第二个好处在于这个活动本身,在政治上与社会和谐息息相关的。现在社会最大的问题就是:在全球经济一体化、全球的社会高度商品化以后,每个人都身心疲惫,像一只忙碌的无头苍蝇,一天到晚累得要死,但是不知道是为了什么?为名忙?为利忙?但是名和利都只是一个过程,离人生的目的越来越远。比如我们的高度开发,破坏了地球的生态平衡。

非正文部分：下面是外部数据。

-- pv_equiv track=rewrite | github.com/vanos03/hackathon_kaspersky_2016 | task2/base7/task3/base13/summer13.py | dec_to_base
-- ===== SOURCE A (Python) =====
-- def dec_to_base(number, base):
--     decimal_number = 0
--     power = 0
--
--     for digit in reversed(str(number)):
--         if digit.isdigit():
--             digit_value = int(digit)
--         else:
--             digit_value = ord(digit) - ord('A') + 10
--
--         decimal_number += digit_value * (base ** power)
--         power += 1
--
--     return decimal_number
-- ===== SOURCE B (Python) =====
-- def dec_to_base(number, base):
--     # Horner's method: one multiplication per digit, left to right.
--     result = 0
--     for digit in str(number):
--         if digit.isdigit():
--             v = int(digit)
--         else:
--             v = ord(digit) - ord('A') + 10
--         result = result * base + v
--     return result
-- ===== Notes on version B (the rewrite author's own statement) =====
-- stated objective: faster
-- what changed: Replaces the right-to-left loop that recomputes base**power for each digit with Horner's method scanning left-to-right with result = result*base + digit.
import Mathlib
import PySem

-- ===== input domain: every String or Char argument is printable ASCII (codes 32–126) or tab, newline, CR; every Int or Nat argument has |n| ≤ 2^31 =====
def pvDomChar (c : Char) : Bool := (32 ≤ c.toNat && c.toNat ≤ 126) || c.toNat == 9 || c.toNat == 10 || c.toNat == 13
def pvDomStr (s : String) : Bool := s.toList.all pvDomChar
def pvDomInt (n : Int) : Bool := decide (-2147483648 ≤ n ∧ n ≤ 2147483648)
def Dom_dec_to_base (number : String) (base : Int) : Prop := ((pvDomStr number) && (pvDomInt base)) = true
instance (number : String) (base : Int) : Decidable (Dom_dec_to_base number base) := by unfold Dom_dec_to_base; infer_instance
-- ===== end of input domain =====

-- B replaces A's right-to-left scan with base**power per digit by Horner's method (one multiplication per digit); return value proved equal.

-- shared digit decoding: int(c) if c.isdigit() else ord(c) - ord('A') + 10
def pvDigitVal (c : Char) : Int :=
  if c.isDigit then (c.toNat : Int) - 48 else (c.toNat : Int) - 65 + 10

-- ===== PORT A =====
def dec_to_base (number : String) (base : Int) : Int :=
  (number.toList.reverse.foldl
    (fun (st : Int × Nat) digit => (st.1 + pvDigitVal digit * base ^ st.2, st.2 + 1))
    (0, 0)).1

-- ===== PORT B =====
def dec_to_base_alt (number : String) (base : Int) : Int :=
  number.toList.foldl (fun result digit => result * base + pvDigitVal digit) 0

-- ===== PRECONDITION & SPEC =====
def Spec_dec_to_base (number : String) (base : Int) (out : Int) : Prop := out = dec_to_base_alt number base
instance (number : String) (base : Int) (out : Int) : Decidable (Spec_dec_to_base number base out) := by unfold Spec_dec_to_base; infer_instance

-- ===== CLAIM (what is proved, stated in full; the proofs are below) =====
def Claim_equal_dec_to_base : Prop := ∀ (number : String) (base : Int), Dom_dec_to_base number base → Spec_dec_to_base number base (dec_to_base number base)

-- ===== LEMMAS AND PROOFS =====

-- Horner fold with starting accumulator a shifts by a * base^length.
theorem pv_horner_shift (base : Int) (l : List Char) :
    ∀ a : Int, l.foldl (fun result digit => result * base + pvDigitVal digit) a
      = a * base ^ l.length + l.foldl (fun result digit => result * base + pvDigitVal digit) 0 := by
  induction l with
  | nil => intro a; simp
  | cons c cs ih =>
    intro a
    simp only [List.foldl, List.length_cons]
    rw [ih (a * base + pvDigitVal c), ih (0 * base + pvDigitVal c)]
    ring

-- A's foldr form computes (Horner value, length).
theorem pv_foldr_eq (base : Int) (l : List Char) :
    l.foldr (fun digit (st : Int × Nat) => (st.1 + pvDigitVal digit * base ^ st.2, st.2 + 1)) (0, 0)
      = (l.foldl (fun result digit => result * base + pvDigitVal digit) 0, l.length) := by
  induction l with
  | nil => rfl
  | cons c cs ih =>
    simp only [List.foldr, ih, List.length_cons, List.foldl]
    rw [pv_horner_shift base cs (0 * base + pvDigitVal c)]
    rw [Prod.mk.injEq]
    exact ⟨by ring, rfl⟩

-- ===== VERDICT (by name: the statement is the Claim_ definition above) =====
theorem dec_to_base_spec : Claim_equal_dec_to_base := by
  intro number base _
  unfold Spec_dec_to_base dec_to_base dec_to_base_alt
  rw [List.foldl_reverse]
  have := pv_foldr_eq base number.toList
  simp only [this]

但是在禅学上讲究的是一种融合和合理,这从文化上是对我们整个中华文化思想一个巨大的贡献。

现在我们讲的弘扬禅学,需要各种各样的方法和手段,甚至是很入世很时髦的手段,包括拍电视剧、利用最先进的科技等等。电视剧也可以编得很有意思,有一些合理的发挥。这些都是入世的手段,只要符合它的宗旨都是好的。举行的一切纪念活动都是方便法门,一切都是手段,都是为了宣传好禅学。纪念大会、弘法大会、专业的禅修、各种晚会、音乐剧、电视剧,一切都可以用来宣传的,只要宣传得对头,我觉得都是好的,这是从内容上来说,是有好处的。现在地球过度开发,造成现代人的思想空虚、精神紧张,人们发现禅宗是疗效最好的一味治疗剂。可以预料,将来禅宗在世界的影响还会再扩大和加深。所以,我觉得现在曲江、新兴等地在做这方面的事情,都是为中华文化扩大其在世界的正面影响,都是一个非常好的举措,也可以说是广东的一个文化品牌。

采访快结束的时候,雷铎告诉我们说他八十年代曾两次到过南华寺,并在他的一本书《中国铁路协奏曲》里引用了南华寺的两个典故:第一个是在南华寺内的一面墙上有三个字“闻思修”;第二个是南华寺入门两侧的“四大天王”,弹琵琶的那个天王的琵琶上是没有弦的。“文思修”是通过听、通过想来达到一种感悟,站在禅宗的角度理解,音乐不在外面,而在你心里,就是所谓“仁者心动”了。看得出,这位学识渊博且又十分谦虚的著名学者不但对禅宗文化的研究如此精通,而且对供奉着六祖真身的南华寺有着深深的感情。